Your answer should be the lines below from the one holding "lemma hterms_eq (j" through the one holding "rw [PySem.List.enumerate_append, List.filterMap_append]", copied exactly and with nothing else.

:::::

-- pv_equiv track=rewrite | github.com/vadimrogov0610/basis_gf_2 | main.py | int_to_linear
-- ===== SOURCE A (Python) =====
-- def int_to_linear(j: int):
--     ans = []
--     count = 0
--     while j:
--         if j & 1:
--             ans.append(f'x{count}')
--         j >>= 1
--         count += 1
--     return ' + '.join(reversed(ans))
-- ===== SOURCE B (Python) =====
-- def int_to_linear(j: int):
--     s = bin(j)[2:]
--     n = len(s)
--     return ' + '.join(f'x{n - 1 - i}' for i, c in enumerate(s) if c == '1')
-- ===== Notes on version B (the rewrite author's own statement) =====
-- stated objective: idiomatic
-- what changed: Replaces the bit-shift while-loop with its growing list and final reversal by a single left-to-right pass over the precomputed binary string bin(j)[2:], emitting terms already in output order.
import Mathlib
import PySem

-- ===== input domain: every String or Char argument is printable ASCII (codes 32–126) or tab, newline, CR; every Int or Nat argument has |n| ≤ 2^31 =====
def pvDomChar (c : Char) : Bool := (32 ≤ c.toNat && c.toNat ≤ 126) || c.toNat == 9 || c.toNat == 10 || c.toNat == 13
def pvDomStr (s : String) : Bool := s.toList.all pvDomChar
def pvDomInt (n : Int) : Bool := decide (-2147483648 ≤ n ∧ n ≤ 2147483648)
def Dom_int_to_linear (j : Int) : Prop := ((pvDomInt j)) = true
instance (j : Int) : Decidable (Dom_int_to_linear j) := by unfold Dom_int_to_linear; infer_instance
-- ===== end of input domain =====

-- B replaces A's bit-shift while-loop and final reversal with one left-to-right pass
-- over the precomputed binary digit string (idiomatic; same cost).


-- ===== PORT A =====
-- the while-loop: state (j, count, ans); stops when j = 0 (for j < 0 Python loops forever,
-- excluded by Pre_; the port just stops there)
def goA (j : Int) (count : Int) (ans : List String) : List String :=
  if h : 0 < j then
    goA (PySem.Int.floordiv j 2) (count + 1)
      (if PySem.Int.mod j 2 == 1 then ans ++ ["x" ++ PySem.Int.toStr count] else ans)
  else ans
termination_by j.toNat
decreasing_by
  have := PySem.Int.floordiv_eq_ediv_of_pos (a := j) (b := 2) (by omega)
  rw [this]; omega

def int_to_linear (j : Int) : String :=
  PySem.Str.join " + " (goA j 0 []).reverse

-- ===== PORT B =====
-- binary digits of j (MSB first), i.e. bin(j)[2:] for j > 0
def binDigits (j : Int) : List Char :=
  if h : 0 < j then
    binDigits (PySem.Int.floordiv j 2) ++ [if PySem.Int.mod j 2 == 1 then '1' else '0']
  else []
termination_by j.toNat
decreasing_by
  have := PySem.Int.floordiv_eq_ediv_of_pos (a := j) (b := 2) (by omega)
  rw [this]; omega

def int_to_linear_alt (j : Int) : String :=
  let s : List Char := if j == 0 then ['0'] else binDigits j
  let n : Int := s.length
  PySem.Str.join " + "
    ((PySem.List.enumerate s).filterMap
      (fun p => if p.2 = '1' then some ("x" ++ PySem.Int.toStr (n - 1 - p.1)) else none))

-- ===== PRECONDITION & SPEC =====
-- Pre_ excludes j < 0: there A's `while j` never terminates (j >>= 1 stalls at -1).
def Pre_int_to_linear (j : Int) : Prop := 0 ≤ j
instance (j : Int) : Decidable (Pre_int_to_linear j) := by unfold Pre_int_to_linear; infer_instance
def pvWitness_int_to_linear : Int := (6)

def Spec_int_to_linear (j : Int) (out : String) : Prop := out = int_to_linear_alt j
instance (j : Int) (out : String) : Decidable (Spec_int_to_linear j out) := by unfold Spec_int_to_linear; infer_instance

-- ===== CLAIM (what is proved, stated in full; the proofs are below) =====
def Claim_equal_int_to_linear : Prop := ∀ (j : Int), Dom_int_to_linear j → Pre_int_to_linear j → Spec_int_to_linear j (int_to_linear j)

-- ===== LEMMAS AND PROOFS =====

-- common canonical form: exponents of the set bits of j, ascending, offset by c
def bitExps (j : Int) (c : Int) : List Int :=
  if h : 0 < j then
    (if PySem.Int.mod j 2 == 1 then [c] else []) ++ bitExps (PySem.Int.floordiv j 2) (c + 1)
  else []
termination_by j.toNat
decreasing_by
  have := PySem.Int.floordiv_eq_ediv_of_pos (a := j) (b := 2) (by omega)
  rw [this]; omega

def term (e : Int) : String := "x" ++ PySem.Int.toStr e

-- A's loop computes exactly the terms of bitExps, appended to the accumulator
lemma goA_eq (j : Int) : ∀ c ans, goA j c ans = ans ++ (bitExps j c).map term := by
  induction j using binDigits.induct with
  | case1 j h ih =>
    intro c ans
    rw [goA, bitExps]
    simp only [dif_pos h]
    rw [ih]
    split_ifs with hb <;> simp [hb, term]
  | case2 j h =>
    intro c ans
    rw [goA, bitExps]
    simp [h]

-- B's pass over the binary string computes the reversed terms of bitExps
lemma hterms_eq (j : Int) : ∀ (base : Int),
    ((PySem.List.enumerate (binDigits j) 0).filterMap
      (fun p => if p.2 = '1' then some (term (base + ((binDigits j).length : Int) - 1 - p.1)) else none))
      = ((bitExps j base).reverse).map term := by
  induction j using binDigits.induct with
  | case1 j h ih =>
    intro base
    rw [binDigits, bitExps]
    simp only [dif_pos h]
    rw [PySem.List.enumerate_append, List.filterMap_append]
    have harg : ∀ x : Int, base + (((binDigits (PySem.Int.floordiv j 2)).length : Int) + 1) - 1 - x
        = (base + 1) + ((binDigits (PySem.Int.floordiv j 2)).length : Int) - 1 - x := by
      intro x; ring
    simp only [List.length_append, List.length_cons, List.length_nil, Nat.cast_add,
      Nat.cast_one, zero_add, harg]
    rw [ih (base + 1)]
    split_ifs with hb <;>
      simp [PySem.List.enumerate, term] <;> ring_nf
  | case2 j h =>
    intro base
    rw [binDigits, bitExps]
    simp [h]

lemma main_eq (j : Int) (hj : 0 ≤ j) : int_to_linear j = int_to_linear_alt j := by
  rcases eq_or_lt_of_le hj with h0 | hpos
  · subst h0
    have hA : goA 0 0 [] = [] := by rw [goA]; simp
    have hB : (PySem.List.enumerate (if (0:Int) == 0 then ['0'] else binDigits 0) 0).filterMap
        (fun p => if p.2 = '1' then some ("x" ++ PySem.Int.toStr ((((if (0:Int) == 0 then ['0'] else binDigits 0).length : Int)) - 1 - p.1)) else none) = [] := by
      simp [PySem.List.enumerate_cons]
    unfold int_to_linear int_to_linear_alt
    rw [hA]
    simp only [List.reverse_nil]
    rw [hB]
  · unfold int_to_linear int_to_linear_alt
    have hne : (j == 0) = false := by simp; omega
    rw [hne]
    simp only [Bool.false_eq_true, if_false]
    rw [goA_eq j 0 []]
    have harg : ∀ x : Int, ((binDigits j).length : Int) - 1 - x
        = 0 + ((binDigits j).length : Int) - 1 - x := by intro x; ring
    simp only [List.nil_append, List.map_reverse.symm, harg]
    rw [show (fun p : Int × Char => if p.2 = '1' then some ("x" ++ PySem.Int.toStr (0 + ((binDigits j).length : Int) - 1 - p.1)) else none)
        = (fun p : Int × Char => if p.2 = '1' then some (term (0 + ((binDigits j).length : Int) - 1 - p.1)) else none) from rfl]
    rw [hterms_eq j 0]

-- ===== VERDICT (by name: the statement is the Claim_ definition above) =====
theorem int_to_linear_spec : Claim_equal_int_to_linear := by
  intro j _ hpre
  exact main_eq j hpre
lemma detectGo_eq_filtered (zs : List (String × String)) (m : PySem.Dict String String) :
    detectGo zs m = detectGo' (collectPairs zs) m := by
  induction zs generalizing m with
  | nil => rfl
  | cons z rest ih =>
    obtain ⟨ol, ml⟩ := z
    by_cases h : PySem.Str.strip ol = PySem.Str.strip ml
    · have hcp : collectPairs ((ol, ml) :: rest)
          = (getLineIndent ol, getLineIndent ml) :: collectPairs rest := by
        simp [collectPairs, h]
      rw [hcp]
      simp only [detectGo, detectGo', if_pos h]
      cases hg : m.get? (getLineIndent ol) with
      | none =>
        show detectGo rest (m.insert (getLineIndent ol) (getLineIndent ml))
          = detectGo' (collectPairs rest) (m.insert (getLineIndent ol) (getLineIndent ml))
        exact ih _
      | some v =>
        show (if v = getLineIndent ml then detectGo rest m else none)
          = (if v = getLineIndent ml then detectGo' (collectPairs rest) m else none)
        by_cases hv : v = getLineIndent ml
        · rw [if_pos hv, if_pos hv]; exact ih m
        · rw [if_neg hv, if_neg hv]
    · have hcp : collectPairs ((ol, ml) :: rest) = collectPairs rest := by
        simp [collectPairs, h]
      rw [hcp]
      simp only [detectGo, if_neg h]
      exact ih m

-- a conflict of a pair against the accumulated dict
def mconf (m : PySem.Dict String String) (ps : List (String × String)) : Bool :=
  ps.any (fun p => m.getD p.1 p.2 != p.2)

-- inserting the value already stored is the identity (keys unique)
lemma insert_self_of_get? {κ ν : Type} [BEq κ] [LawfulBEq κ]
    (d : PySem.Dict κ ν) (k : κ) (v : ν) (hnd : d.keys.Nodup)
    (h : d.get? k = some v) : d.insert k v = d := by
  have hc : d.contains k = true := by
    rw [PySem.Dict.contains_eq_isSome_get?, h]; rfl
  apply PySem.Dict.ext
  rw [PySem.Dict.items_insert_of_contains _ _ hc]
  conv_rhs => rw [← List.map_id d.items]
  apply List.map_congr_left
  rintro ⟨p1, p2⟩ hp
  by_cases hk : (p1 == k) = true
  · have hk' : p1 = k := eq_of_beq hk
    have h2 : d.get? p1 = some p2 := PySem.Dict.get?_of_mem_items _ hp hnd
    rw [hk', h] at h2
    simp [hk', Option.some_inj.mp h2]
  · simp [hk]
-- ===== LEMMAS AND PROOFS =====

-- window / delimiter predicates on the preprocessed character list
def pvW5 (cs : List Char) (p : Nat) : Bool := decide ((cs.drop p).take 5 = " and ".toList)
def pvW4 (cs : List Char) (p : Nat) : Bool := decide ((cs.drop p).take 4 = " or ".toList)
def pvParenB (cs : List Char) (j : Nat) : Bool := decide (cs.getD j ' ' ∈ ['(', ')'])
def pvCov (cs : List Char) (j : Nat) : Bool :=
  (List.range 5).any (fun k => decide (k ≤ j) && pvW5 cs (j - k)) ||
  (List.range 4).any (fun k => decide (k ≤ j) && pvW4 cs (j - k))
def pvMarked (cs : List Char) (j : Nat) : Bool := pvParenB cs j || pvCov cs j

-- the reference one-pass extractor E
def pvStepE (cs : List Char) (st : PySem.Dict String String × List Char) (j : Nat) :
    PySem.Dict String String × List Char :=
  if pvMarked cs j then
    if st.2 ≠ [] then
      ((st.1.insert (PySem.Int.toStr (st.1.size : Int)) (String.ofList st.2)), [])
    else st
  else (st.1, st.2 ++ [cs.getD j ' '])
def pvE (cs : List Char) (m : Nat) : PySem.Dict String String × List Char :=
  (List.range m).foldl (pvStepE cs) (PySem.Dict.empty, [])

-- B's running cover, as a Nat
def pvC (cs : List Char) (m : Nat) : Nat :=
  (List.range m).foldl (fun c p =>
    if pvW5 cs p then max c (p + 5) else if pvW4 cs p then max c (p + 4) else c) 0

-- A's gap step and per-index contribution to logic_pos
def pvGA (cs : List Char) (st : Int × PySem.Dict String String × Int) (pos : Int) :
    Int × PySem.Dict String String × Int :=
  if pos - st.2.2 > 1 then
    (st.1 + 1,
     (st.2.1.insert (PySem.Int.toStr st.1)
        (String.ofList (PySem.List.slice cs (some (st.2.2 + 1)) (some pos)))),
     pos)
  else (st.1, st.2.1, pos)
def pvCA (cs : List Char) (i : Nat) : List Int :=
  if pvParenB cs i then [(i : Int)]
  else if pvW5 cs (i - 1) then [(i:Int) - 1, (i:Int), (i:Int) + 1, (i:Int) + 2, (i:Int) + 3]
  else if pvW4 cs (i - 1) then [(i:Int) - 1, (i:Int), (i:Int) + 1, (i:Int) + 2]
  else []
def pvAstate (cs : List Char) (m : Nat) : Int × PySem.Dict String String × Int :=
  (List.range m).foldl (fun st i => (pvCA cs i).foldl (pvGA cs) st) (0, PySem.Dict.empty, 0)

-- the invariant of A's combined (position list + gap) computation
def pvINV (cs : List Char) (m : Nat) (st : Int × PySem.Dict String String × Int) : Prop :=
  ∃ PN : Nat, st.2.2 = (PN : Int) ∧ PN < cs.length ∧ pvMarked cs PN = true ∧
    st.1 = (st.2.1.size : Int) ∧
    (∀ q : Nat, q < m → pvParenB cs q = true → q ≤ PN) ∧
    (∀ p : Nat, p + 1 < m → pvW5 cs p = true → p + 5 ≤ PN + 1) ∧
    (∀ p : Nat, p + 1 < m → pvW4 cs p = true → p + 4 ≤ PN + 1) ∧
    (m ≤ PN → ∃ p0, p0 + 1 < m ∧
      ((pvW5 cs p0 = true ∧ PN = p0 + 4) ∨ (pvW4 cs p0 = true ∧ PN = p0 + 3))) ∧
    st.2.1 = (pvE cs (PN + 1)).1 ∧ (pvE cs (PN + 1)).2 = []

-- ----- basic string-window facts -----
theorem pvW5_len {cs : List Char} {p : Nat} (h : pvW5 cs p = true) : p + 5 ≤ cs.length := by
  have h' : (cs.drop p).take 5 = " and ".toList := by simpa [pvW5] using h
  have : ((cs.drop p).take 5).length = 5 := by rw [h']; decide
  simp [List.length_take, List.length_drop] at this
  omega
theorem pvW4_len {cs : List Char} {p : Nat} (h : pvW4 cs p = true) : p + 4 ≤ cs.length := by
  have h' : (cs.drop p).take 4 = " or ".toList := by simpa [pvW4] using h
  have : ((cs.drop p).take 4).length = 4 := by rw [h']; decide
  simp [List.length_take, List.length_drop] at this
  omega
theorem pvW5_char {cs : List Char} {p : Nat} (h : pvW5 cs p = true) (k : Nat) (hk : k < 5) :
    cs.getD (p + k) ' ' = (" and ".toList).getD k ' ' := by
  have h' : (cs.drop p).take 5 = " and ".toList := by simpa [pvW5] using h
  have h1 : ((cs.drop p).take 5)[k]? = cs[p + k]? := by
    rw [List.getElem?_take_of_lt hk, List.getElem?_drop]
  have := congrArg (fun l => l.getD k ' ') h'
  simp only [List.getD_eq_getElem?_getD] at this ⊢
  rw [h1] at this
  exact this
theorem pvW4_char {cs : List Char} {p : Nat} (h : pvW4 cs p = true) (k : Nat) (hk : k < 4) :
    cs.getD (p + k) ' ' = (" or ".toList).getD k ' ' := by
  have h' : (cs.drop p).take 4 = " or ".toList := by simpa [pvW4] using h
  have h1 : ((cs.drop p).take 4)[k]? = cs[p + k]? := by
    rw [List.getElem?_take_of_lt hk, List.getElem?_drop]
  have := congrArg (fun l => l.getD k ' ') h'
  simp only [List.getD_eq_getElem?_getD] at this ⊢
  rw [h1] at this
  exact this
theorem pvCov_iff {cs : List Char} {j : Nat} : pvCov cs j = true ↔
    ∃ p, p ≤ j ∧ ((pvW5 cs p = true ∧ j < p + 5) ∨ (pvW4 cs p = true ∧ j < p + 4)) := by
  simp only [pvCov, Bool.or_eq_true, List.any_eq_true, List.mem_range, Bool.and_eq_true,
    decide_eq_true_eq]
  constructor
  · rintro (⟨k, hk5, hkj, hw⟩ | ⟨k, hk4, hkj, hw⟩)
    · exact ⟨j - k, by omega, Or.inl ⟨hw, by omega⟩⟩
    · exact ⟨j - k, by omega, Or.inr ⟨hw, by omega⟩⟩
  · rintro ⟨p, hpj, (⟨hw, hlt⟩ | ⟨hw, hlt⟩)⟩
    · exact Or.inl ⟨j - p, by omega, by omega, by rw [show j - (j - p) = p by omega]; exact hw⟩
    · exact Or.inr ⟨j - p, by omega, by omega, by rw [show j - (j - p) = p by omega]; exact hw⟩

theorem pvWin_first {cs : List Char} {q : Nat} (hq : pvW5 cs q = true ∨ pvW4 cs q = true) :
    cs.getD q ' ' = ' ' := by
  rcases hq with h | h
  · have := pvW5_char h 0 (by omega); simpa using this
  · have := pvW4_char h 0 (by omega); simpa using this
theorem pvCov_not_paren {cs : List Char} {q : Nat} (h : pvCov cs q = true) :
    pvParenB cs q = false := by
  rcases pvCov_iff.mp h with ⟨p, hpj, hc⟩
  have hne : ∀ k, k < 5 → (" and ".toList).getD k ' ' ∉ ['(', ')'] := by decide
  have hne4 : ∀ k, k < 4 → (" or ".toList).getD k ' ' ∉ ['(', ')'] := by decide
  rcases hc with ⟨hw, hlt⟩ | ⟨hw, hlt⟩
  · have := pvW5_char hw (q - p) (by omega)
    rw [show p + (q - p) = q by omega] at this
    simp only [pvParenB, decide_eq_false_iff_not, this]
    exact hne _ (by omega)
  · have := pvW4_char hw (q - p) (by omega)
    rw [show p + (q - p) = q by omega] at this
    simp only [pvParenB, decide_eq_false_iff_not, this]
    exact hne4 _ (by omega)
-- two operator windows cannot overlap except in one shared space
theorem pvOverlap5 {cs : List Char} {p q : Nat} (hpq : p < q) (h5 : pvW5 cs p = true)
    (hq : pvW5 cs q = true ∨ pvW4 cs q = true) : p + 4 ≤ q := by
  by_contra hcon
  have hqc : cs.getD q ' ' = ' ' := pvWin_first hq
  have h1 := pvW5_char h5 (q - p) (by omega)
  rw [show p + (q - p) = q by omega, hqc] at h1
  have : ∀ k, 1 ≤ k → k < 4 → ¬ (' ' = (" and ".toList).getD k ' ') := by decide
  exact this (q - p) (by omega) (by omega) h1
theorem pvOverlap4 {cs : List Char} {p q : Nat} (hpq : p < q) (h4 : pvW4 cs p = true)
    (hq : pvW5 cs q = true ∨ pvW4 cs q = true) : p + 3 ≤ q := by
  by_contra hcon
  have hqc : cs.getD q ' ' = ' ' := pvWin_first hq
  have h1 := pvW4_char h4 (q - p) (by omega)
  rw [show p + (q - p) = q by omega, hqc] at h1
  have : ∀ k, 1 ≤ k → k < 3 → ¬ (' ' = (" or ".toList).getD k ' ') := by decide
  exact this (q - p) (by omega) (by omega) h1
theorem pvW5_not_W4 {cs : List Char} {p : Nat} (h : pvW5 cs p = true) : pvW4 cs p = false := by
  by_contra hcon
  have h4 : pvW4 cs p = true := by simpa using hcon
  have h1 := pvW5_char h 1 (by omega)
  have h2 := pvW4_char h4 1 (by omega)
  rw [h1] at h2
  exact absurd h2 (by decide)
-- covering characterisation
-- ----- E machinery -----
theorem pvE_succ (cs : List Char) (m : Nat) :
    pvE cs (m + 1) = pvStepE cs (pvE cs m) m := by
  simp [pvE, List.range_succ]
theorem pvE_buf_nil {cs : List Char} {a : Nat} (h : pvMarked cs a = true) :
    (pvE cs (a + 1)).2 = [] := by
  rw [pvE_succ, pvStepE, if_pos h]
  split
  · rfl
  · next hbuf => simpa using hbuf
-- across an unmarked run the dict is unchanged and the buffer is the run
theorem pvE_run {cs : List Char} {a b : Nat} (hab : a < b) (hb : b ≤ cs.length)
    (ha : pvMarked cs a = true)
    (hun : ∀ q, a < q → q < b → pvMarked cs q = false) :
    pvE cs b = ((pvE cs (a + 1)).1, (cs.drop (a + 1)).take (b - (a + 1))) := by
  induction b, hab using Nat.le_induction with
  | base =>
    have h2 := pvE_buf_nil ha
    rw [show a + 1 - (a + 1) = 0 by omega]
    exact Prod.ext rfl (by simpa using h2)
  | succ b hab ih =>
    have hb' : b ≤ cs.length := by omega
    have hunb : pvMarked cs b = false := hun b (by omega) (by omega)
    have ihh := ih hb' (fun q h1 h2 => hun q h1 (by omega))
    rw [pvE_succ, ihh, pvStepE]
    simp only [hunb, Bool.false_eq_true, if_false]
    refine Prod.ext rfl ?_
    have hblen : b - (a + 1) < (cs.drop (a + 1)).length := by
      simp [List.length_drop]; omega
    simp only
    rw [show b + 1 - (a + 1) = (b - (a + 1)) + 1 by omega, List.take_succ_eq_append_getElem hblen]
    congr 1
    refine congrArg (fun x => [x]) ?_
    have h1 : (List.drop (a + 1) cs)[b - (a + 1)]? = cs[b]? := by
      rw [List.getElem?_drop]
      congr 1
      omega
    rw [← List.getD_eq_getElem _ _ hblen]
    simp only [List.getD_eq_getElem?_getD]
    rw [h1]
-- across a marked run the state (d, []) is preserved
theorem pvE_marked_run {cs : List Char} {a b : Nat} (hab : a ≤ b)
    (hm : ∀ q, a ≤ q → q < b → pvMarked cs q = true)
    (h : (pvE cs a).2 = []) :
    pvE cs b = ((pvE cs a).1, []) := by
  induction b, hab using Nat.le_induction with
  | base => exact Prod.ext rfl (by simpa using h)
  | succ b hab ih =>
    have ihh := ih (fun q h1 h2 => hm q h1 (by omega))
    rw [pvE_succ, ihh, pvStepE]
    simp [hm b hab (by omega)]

:::::

Task response —
lemma hterms_eq (j : Int) : ∀ (base : Int),
    ((PySem.List.enumerate (binDigits j) 0).filterMap
      (fun p => if p.2 = '1' then some (term (base + ((binDigits j).length : Int) - 1 - p.1)) else none))
      = ((bitExps j base).reverse).map term := by
  induction j using binDigits.induct with
  | case1 j h ih =>
    intro base
    rw [binDigits, bitExps]
    simp only [dif_pos h]
    rw [PySem.List.enumerate_append, List.filterMap_append]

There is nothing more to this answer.